* Directions
Looking at the listing below, give the number of lines in which the string "hpop" appears, and add nothing else.

* Dataset
========
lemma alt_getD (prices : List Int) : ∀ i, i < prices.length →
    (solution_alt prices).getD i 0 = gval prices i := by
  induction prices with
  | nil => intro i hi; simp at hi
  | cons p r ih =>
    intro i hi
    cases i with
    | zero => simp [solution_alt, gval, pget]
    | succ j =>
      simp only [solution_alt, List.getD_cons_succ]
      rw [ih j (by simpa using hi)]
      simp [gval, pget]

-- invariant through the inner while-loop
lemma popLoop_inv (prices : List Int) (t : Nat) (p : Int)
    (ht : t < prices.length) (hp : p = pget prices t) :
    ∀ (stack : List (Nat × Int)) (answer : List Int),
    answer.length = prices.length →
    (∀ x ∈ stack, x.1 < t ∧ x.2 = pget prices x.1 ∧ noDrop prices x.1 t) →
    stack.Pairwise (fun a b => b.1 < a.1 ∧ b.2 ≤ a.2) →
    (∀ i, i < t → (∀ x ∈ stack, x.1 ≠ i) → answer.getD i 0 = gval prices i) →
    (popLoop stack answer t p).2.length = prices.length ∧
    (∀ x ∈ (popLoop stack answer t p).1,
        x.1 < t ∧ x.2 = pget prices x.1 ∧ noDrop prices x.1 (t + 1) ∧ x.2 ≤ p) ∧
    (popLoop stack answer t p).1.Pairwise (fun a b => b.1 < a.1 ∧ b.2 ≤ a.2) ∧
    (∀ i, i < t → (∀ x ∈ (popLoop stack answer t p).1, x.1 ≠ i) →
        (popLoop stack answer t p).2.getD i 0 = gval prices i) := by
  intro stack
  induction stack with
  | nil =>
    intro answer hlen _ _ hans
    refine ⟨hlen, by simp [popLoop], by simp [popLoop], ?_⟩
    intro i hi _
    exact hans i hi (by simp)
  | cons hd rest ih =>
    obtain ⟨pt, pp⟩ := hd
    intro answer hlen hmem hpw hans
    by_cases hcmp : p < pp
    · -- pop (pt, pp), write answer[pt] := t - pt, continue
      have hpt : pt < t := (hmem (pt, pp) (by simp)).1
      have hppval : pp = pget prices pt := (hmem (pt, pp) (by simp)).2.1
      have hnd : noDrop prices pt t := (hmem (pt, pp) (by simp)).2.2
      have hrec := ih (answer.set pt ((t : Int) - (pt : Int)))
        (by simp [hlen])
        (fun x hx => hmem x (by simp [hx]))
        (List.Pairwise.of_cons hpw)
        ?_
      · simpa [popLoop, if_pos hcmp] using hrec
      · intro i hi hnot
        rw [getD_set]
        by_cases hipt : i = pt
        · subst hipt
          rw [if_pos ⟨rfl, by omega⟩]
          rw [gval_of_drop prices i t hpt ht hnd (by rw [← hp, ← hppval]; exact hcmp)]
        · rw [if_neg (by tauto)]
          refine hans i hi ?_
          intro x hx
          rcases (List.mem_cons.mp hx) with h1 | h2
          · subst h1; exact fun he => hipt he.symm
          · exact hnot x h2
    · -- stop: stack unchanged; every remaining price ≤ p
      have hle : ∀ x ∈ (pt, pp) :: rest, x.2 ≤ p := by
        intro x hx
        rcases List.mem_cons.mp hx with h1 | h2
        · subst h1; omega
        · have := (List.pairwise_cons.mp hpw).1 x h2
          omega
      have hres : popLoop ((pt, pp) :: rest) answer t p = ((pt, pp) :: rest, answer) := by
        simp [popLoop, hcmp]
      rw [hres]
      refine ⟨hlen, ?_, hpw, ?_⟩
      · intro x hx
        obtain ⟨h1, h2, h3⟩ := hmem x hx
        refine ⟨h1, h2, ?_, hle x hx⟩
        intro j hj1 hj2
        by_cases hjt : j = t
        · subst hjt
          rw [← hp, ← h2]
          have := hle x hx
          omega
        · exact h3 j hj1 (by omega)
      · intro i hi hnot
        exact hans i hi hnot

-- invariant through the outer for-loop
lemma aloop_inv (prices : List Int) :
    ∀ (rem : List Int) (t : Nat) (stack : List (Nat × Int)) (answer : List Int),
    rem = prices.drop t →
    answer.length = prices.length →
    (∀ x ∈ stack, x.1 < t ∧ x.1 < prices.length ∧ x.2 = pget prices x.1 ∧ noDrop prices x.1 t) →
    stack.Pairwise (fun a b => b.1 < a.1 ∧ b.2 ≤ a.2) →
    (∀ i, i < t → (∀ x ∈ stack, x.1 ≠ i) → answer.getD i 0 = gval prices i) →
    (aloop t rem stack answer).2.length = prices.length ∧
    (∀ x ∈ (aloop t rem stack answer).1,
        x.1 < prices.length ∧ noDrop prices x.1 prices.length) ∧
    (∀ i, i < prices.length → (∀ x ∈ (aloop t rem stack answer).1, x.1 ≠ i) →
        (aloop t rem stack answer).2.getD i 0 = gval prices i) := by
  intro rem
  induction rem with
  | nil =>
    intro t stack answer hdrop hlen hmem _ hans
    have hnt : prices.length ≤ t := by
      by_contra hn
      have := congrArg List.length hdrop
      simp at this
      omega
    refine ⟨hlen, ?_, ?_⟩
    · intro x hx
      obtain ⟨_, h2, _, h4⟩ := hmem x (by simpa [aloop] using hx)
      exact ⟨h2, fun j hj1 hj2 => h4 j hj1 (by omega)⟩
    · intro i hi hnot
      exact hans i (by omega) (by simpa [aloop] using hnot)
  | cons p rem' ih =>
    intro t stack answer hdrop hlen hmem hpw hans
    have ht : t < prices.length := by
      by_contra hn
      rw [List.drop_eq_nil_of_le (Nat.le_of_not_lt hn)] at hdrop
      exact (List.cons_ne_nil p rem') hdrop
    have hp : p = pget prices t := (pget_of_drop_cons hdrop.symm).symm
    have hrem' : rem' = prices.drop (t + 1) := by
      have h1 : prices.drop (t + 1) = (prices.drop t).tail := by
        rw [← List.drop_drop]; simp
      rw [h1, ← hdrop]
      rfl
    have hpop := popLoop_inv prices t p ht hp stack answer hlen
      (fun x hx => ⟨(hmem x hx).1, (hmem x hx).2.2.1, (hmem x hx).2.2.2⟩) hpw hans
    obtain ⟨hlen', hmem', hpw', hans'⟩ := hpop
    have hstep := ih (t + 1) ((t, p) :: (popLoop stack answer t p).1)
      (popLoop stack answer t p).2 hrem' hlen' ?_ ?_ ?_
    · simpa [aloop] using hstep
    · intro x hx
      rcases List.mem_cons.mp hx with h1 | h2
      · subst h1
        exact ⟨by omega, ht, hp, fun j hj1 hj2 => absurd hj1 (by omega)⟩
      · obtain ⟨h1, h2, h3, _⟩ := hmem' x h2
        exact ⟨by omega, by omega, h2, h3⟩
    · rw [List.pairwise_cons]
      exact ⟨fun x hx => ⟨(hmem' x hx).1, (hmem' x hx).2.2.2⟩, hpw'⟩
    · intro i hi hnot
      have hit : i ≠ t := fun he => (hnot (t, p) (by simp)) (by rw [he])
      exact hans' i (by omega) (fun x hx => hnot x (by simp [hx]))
========
* Exercise response
2